# [EXERCISE OBJECTIVE]
Pull each line holding "String" out of the entries below.

INPUT DATA: Begin

-- pv_equiv track=rewrite | github.com/MatthijsdeJ/GNN_PN_Operation_MSc_Thesis | training.py | tv_groupby_subst
-- ===== SOURCE A (Python) =====
-- from typing import Sequence, List, Callable, Tuple, Optional
--
-- def tv_groupby_subst(tv: Sequence, sub_info: Sequence[int]) -> \
--         List[Sequence]:
--     '''
--     Group a sequence the shape of the topology vector by the substations.
--
--     Parameters
--     ----------
--     tv : Sequence
--         Sequence the shape of the topology vector.
--     sub_info : Sequence[int]
--         Sequence with elements containing the number of object connected to
--         each substation.
--
--     Returns
--     -------
--     List[Sequence]
--         List, each element corresponding to a Sequence of objects in tv that
--         belong to a particular substation.
--     '''
--     i = 0
--     gs = []
--     for ss in sub_info:
--         gs.append(tv[i:i+ss])
--         i+=ss
--     return gs
-- ===== SOURCE B (Python) =====
-- def tv_groupby_subst(tv, sub_info):
--     # Phase 1: build a prefix-sum boundary table of slice endpoints.
--     offsets = [0]
--     for ss in sub_info:
--         offsets.append(offsets[-1] + ss)
--     # Phase 2: derive each group from consecutive boundary pairs.
--     return [tv[a:b] for a, b in zip(offsets, offsets[1:])]
-- ===== Notes on version B (the rewrite author's own statement) =====
-- stated objective: alternative
-- what changed: Replaces the mutable running-index loop that appends slices with a two-phase scheme: first build a prefix-sum table of boundary offsets, then produce all groups in one comprehension over zipped consecutive boundary pairs.
import Mathlib
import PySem

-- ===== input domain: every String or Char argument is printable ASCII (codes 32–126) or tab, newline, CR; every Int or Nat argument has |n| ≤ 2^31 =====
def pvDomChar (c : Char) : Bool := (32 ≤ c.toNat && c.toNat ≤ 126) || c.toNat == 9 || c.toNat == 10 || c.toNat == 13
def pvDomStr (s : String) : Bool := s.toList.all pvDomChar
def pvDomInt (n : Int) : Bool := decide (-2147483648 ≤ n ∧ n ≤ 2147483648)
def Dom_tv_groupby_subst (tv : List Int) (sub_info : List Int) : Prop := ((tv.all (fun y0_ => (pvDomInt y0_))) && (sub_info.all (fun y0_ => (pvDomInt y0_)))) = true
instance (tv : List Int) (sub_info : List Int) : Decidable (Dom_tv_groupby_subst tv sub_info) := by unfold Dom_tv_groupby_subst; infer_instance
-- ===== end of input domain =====

-- B replaces A's mutable running-index loop by a prefix-sum boundary table zipped with itself (alternative decomposition, same cost).

-- ===== PORT A =====
-- i = 0; gs = []; for ss in sub_info: gs.append(tv[i:i+ss]); i += ss
def tv_groupby_subst (tv : List Int) (sub_info : List Int) : List (List Int) :=
  (sub_info.foldl
    (fun (st : Int × List (List Int)) ss =>
      (st.1 + ss, st.2 ++ [PySem.List.slice tv (some st.1) (some (st.1 + ss))]))
    (0, [])).2

-- ===== PORT B =====
-- offsets = [0]; for ss in sub_info: offsets.append(offsets[-1] + ss); then zip consecutive boundaries
def tv_groupby_subst_alt (tv : List Int) (sub_info : List Int) : List (List Int) :=
  let offsets : List Int :=
    sub_info.foldl (fun os ss => os ++ [PySem.List.pyGetD os (-1) 0 + ss]) [0]
  (offsets.zip offsets.tail).map (fun ab => PySem.List.slice tv (some ab.1) (some ab.2))

-- ===== PRECONDITION & SPEC =====
def Spec_tv_groupby_subst (tv : List Int) (sub_info : List Int) (out : List (List Int)) : Prop := out = tv_groupby_subst_alt tv sub_info
instance (tv : List Int) (sub_info : List Int) (out : List (List Int)) : Decidable (Spec_tv_groupby_subst tv sub_info out) := by unfold Spec_tv_groupby_subst; infer_instance

-- ===== CLAIM (what is proved, stated in full; the proofs are below) =====
def Claim_equal_tv_groupby_subst : Prop := ∀ (tv : List Int) (sub_info : List Int), Dom_tv_groupby_subst tv sub_info → Spec_tv_groupby_subst tv sub_info (tv_groupby_subst tv sub_info)

-- ===== LEMMAS AND PROOFS =====

/-- The list of groups, characterised recursively. -/
def pvChunks (tv : List Int) (i : Int) : List Int → List (List Int)
  | [] => []
  | ss :: l => PySem.List.slice tv (some i) (some (i + ss)) :: pvChunks tv (i + ss) l

/-- The tail of the boundary table after start `i`. -/
def pvOffs (i : Int) : List Int → List Int
  | [] => []
  | ss :: l => (i + ss) :: pvOffs (i + ss) l

theorem foldA_eq (tv : List Int) : ∀ (l : List Int) (i : Int) (gs : List (List Int)),
    (l.foldl (fun (st : Int × List (List Int)) ss =>
        (st.1 + ss, st.2 ++ [PySem.List.slice tv (some st.1) (some (st.1 + ss))])) (i, gs)).2
      = gs ++ pvChunks tv i l := by
  intro l
  induction l with
  | nil => intro i gs; simp [pvChunks]
  | cons ss l ih =>
      intro i gs
      simp only [List.foldl_cons, pvChunks]
      rw [ih]
      simp

theorem foldB_eq : ∀ (l : List Int) (pre : List Int) (i : Int),
    (l.foldl (fun os ss => os ++ [PySem.List.pyGetD os (-1) 0 + ss]) (pre ++ [i]))
      = pre ++ [i] ++ pvOffs i l := by
  intro l
  induction l with
  | nil => intro pre i; simp [pvOffs]
  | cons ss l ih =>
      intro pre i
      simp only [List.foldl_cons, pvOffs, PySem.List.pyGetD_neg_one_append_singleton]
      have := ih (pre ++ [i]) (i + ss)
      simp only [List.append_assoc] at this ⊢
      simpa using this
  
theorem zip_offs_eq (tv : List Int) : ∀ (l : List Int) (i : Int),
    (((i :: pvOffs i l).zip (pvOffs i l)).map
        (fun ab => PySem.List.slice tv (some ab.1) (some ab.2)))
      = pvChunks tv i l := by
  intro l
  induction l with
  | nil => intro i; simp [pvOffs, pvChunks]
  | cons ss l ih =>
      intro i
      simp only [pvOffs, pvChunks, List.zip_cons_cons, List.map_cons]
      exact congrArg _ (ih (i + ss))

-- ===== VERDICT (by name: the statement is the Claim_ definition above) =====
theorem tv_groupby_subst_spec : Claim_equal_tv_groupby_subst := by
  intro tv sub_info _
  unfold Spec_tv_groupby_subst tv_groupby_subst tv_groupby_subst_alt
  have hb := foldB_eq sub_info [] 0
  simp only [List.nil_append] at hb
  rw [foldA_eq tv sub_info 0 [], hb]
  simpa [List.tail] using (zip_offs_eq tv sub_info 0).symm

INPUT DATA: End

# [TASK RESULT]
-- ===== input domain: every String or Char argument is printable ASCII (codes 32–126) or tab, newline, CR; every Int or Nat argument has |n| ≤ 2^31 =====
def pvDomStr (s : String) : Bool := s.toList.all pvDomChar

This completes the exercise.